- _EXERCISE GOAL_: Out of the material that follows, write out exactly the lines from the line with "cons c cs ih =>" to the line with "simp [map_to_game_state, map_to_game_state_alt, pvARow_eq]", both ends included, and no others.

[MATERIAL SHOWN Boundary: Start]

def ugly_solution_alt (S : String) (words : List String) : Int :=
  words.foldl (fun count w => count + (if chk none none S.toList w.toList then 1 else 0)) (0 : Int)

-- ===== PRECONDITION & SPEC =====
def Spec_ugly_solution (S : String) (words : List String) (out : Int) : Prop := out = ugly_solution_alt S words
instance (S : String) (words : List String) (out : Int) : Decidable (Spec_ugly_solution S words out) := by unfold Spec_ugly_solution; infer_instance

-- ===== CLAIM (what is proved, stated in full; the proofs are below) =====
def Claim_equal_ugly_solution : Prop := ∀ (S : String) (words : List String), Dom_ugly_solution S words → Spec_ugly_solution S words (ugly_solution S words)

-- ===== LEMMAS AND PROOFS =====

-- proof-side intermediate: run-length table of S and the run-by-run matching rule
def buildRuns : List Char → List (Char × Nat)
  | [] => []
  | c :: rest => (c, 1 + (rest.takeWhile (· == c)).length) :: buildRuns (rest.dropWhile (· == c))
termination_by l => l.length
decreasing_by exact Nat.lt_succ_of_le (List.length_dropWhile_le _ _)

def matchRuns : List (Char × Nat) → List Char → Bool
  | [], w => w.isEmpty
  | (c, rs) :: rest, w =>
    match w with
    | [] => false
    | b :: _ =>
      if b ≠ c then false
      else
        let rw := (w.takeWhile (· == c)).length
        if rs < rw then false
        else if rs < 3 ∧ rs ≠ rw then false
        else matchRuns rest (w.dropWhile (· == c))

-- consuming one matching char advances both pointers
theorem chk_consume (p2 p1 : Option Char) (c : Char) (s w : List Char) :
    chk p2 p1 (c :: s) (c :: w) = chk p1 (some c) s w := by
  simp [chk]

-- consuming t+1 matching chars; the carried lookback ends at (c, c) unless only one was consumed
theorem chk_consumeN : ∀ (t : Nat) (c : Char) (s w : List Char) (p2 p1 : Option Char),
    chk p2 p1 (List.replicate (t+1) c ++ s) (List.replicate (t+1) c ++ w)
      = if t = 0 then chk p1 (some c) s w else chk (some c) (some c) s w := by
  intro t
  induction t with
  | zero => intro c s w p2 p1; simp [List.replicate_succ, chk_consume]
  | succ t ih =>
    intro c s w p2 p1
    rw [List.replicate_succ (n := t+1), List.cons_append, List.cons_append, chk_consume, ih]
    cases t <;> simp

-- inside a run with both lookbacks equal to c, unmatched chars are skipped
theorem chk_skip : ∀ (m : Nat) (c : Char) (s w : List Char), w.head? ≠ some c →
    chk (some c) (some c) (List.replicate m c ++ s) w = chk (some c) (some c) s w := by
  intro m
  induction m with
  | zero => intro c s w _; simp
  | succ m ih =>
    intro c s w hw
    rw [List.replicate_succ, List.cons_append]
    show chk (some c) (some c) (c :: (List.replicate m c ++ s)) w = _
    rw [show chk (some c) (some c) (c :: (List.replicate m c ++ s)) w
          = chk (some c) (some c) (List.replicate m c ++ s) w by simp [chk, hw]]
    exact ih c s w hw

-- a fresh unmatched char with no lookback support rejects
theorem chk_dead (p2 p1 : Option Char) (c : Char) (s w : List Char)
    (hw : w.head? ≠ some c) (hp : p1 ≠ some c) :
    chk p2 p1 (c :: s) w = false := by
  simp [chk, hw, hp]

[MATERIAL SHOWN Boundary: End]
[MATERIAL SHOWN Boundary: Start]

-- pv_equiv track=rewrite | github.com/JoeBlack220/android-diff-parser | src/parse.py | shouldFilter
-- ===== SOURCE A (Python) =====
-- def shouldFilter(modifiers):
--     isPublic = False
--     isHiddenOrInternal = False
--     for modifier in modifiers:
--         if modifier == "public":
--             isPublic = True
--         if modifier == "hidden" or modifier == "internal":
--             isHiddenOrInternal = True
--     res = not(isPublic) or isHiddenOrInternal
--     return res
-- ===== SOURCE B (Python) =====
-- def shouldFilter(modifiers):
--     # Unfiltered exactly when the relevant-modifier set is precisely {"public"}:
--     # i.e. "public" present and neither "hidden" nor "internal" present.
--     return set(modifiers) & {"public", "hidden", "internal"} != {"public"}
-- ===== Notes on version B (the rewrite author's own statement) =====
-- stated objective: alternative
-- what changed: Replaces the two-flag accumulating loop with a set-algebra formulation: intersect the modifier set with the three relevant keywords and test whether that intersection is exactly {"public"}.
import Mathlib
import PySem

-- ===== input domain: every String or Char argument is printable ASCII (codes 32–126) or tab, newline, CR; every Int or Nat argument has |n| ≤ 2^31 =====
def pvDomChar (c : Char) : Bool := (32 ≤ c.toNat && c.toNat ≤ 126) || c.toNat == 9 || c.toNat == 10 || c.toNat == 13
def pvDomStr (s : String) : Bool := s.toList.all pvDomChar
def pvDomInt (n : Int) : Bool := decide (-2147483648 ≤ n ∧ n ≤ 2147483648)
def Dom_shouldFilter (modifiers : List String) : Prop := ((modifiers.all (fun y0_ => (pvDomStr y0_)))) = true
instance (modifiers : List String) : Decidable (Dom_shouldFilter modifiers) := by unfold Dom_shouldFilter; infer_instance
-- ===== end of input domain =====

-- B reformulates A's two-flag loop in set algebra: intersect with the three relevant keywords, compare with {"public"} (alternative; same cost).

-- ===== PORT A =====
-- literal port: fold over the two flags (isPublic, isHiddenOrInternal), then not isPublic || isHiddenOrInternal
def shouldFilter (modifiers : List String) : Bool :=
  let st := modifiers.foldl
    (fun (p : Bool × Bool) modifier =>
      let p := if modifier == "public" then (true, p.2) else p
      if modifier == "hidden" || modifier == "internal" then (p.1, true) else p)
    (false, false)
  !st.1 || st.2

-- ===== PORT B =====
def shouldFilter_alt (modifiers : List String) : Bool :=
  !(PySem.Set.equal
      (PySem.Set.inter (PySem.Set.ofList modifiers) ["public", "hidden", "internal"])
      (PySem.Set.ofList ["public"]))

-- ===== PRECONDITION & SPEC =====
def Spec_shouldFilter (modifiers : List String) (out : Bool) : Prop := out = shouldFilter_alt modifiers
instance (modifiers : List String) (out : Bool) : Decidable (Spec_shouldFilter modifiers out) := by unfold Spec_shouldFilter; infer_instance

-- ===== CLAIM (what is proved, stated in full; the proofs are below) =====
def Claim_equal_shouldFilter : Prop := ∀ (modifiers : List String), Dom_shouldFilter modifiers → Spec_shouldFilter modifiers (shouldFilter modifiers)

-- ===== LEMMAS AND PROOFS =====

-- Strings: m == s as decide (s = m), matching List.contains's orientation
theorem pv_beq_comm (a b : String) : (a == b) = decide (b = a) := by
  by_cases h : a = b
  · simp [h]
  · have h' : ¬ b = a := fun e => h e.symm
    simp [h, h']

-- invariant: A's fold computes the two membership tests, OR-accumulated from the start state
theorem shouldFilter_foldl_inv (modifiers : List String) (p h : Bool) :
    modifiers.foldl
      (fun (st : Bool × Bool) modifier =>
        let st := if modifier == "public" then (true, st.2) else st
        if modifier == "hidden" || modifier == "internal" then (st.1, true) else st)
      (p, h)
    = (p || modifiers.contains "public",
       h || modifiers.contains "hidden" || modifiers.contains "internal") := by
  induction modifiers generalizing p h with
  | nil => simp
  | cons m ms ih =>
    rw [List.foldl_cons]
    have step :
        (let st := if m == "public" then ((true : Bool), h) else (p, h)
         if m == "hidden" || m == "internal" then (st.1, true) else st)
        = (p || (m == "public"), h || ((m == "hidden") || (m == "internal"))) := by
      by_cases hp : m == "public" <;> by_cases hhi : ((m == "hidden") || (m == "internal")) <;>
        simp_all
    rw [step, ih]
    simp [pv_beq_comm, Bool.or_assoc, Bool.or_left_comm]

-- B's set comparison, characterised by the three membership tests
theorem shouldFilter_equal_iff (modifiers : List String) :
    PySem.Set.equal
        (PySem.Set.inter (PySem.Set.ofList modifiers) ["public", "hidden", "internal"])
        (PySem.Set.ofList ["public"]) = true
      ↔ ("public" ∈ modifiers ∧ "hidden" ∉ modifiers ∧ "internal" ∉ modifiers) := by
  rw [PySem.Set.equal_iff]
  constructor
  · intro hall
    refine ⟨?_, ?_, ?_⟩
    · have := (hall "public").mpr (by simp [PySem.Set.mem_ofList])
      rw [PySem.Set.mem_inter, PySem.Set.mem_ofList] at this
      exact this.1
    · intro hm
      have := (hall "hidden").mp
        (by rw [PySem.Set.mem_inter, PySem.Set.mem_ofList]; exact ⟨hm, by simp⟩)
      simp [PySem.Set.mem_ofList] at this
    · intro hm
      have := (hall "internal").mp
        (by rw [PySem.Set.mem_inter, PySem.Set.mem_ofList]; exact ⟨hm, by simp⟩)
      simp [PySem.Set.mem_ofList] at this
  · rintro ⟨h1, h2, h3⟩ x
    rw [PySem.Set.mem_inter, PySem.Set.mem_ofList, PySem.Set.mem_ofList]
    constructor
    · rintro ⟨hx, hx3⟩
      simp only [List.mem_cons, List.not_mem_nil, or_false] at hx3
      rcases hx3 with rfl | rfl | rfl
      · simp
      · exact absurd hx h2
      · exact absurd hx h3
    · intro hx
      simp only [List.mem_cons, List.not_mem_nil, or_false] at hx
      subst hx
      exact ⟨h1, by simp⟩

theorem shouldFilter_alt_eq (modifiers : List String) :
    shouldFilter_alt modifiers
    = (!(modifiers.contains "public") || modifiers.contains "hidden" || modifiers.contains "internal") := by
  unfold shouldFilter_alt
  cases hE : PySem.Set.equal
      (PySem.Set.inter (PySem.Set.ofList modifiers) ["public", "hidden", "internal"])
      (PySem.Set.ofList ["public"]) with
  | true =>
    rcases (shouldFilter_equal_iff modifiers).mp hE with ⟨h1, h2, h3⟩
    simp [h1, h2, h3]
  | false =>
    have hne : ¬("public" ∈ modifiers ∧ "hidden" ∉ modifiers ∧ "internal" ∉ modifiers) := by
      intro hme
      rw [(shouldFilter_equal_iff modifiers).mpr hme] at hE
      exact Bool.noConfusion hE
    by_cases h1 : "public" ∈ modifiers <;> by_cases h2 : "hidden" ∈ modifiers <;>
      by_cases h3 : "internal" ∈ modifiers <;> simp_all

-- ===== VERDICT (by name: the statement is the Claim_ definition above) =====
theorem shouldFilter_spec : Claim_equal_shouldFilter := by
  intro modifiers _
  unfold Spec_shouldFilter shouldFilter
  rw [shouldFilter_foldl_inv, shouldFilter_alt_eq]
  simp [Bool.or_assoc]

[MATERIAL SHOWN Boundary: End]
[MATERIAL SHOWN Boundary: Start]

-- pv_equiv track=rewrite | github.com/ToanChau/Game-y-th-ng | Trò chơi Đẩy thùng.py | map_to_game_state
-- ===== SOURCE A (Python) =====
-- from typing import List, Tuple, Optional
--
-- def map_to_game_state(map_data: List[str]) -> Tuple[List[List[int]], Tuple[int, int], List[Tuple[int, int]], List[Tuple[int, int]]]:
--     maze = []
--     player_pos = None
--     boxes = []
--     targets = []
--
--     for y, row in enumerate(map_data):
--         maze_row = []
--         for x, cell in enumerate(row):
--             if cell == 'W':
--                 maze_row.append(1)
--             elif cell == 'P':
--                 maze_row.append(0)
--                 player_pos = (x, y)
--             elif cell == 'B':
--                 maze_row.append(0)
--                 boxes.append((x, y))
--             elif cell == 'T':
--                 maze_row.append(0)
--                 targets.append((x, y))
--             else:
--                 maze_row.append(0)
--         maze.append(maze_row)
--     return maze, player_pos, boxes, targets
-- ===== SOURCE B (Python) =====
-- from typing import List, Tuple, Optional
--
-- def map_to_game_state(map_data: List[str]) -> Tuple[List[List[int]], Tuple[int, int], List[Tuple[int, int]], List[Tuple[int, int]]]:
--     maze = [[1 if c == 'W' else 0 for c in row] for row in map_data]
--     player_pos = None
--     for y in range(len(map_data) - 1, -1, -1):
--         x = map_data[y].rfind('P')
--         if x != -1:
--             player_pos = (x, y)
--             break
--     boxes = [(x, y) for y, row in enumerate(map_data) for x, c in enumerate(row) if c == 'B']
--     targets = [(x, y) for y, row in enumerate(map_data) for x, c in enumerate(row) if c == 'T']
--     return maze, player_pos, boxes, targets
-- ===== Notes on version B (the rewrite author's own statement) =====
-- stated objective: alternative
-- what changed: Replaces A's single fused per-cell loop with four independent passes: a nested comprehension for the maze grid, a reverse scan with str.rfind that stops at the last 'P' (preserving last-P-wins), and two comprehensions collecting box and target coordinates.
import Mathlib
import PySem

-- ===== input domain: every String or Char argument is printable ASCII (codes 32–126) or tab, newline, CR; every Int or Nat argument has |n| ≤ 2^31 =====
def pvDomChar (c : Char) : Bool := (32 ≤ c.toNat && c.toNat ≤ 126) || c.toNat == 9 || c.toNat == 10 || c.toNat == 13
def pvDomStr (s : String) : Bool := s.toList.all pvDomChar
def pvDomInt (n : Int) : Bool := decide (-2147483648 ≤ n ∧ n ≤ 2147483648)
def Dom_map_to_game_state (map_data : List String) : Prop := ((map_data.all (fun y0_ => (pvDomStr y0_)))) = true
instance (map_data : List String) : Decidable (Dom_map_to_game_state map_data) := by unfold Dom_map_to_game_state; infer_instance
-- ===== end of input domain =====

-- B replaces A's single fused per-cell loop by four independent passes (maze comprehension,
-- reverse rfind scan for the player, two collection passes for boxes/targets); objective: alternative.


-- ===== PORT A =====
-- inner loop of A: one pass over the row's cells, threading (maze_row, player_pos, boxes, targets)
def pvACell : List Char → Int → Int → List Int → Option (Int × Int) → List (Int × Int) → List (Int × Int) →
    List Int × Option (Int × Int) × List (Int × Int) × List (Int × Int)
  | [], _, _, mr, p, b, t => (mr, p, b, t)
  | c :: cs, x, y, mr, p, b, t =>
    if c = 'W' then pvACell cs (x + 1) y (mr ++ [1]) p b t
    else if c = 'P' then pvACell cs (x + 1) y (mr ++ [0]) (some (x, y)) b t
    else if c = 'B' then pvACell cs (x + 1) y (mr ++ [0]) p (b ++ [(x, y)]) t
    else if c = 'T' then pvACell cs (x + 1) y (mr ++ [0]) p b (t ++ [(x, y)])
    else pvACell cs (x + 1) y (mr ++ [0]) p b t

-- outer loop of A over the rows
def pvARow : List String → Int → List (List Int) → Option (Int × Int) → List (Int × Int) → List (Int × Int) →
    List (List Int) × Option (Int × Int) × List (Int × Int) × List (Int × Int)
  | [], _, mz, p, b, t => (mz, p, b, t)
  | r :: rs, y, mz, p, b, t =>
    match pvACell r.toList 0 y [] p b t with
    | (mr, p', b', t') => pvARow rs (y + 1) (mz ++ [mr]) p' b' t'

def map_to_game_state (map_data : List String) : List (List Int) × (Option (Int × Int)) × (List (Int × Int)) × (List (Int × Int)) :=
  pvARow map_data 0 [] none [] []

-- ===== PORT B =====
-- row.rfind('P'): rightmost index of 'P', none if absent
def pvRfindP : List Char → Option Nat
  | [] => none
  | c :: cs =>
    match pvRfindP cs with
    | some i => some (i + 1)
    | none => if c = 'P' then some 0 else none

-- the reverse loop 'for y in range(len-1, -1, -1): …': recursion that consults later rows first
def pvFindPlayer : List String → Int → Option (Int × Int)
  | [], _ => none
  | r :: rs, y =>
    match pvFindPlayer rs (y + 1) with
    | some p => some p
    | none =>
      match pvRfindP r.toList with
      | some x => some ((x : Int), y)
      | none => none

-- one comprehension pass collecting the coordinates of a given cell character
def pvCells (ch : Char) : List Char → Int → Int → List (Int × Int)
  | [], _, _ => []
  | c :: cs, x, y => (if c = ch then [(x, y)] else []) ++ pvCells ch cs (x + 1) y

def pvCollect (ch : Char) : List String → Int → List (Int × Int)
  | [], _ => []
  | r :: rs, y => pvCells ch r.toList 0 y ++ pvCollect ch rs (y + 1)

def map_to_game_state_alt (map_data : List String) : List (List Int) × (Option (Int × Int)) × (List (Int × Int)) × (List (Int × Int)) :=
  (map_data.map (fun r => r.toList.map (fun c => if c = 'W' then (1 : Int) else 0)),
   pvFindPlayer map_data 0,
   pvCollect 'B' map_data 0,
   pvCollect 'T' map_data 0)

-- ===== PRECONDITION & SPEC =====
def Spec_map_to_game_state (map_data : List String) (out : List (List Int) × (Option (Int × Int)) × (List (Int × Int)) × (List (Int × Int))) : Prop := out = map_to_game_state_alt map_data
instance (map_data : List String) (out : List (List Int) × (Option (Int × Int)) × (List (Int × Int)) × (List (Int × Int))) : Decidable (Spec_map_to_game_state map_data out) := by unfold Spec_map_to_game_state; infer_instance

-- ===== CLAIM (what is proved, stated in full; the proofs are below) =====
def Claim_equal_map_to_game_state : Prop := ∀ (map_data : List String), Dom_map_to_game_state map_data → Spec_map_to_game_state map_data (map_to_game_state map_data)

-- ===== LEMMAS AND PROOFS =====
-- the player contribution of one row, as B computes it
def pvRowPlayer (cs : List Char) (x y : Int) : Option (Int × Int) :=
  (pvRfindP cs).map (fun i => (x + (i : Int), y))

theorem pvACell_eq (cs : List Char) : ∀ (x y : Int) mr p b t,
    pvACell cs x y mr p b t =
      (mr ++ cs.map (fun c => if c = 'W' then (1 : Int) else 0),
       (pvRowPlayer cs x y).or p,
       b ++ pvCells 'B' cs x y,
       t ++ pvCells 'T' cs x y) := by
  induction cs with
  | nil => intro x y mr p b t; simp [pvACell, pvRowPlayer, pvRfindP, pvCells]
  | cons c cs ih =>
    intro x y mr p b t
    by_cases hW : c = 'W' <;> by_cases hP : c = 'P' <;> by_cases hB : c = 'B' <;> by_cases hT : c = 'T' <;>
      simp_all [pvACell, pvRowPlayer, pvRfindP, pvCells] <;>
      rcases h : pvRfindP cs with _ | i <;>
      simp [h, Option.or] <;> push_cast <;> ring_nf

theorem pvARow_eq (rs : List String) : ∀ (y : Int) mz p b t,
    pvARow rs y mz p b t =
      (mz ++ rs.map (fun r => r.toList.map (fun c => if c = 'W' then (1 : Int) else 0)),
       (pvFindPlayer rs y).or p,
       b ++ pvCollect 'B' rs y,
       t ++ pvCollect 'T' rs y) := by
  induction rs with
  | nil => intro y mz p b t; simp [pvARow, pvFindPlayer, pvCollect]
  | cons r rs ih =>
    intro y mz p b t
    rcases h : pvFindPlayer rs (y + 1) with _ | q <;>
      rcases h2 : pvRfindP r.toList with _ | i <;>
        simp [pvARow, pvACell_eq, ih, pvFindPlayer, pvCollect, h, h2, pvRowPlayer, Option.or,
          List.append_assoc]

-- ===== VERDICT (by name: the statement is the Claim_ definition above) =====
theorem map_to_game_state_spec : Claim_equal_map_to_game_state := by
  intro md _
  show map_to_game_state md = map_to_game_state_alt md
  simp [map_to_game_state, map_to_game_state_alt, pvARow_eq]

[MATERIAL SHOWN Boundary: End]

- _EXERCISE SOLUTION_:
  | cons c cs ih =>
    intro x y mr p b t
    by_cases hW : c = 'W' <;> by_cases hP : c = 'P' <;> by_cases hB : c = 'B' <;> by_cases hT : c = 'T' <;>
      simp_all [pvACell, pvRowPlayer, pvRfindP, pvCells] <;>
      rcases h : pvRfindP cs with _ | i <;>
      simp [h, Option.or] <;> push_cast <;> ring_nf

theorem pvARow_eq (rs : List String) : ∀ (y : Int) mz p b t,
    pvARow rs y mz p b t =
      (mz ++ rs.map (fun r => r.toList.map (fun c => if c = 'W' then (1 : Int) else 0)),
       (pvFindPlayer rs y).or p,
       b ++ pvCollect 'B' rs y,
       t ++ pvCollect 'T' rs y) := by
  induction rs with
  | nil => intro y mz p b t; simp [pvARow, pvFindPlayer, pvCollect]
  | cons r rs ih =>
    intro y mz p b t
    rcases h : pvFindPlayer rs (y + 1) with _ | q <;>
      rcases h2 : pvRfindP r.toList with _ | i <;>
        simp [pvARow, pvACell_eq, ih, pvFindPlayer, pvCollect, h, h2, pvRowPlayer, Option.or,
          List.append_assoc]

-- ===== VERDICT (by name: the statement is the Claim_ definition above) =====
theorem map_to_game_state_spec : Claim_equal_map_to_game_state := by
  intro md _
  show map_to_game_state md = map_to_game_state_alt md
  simp [map_to_game_state, map_to_game_state_alt, pvARow_eq]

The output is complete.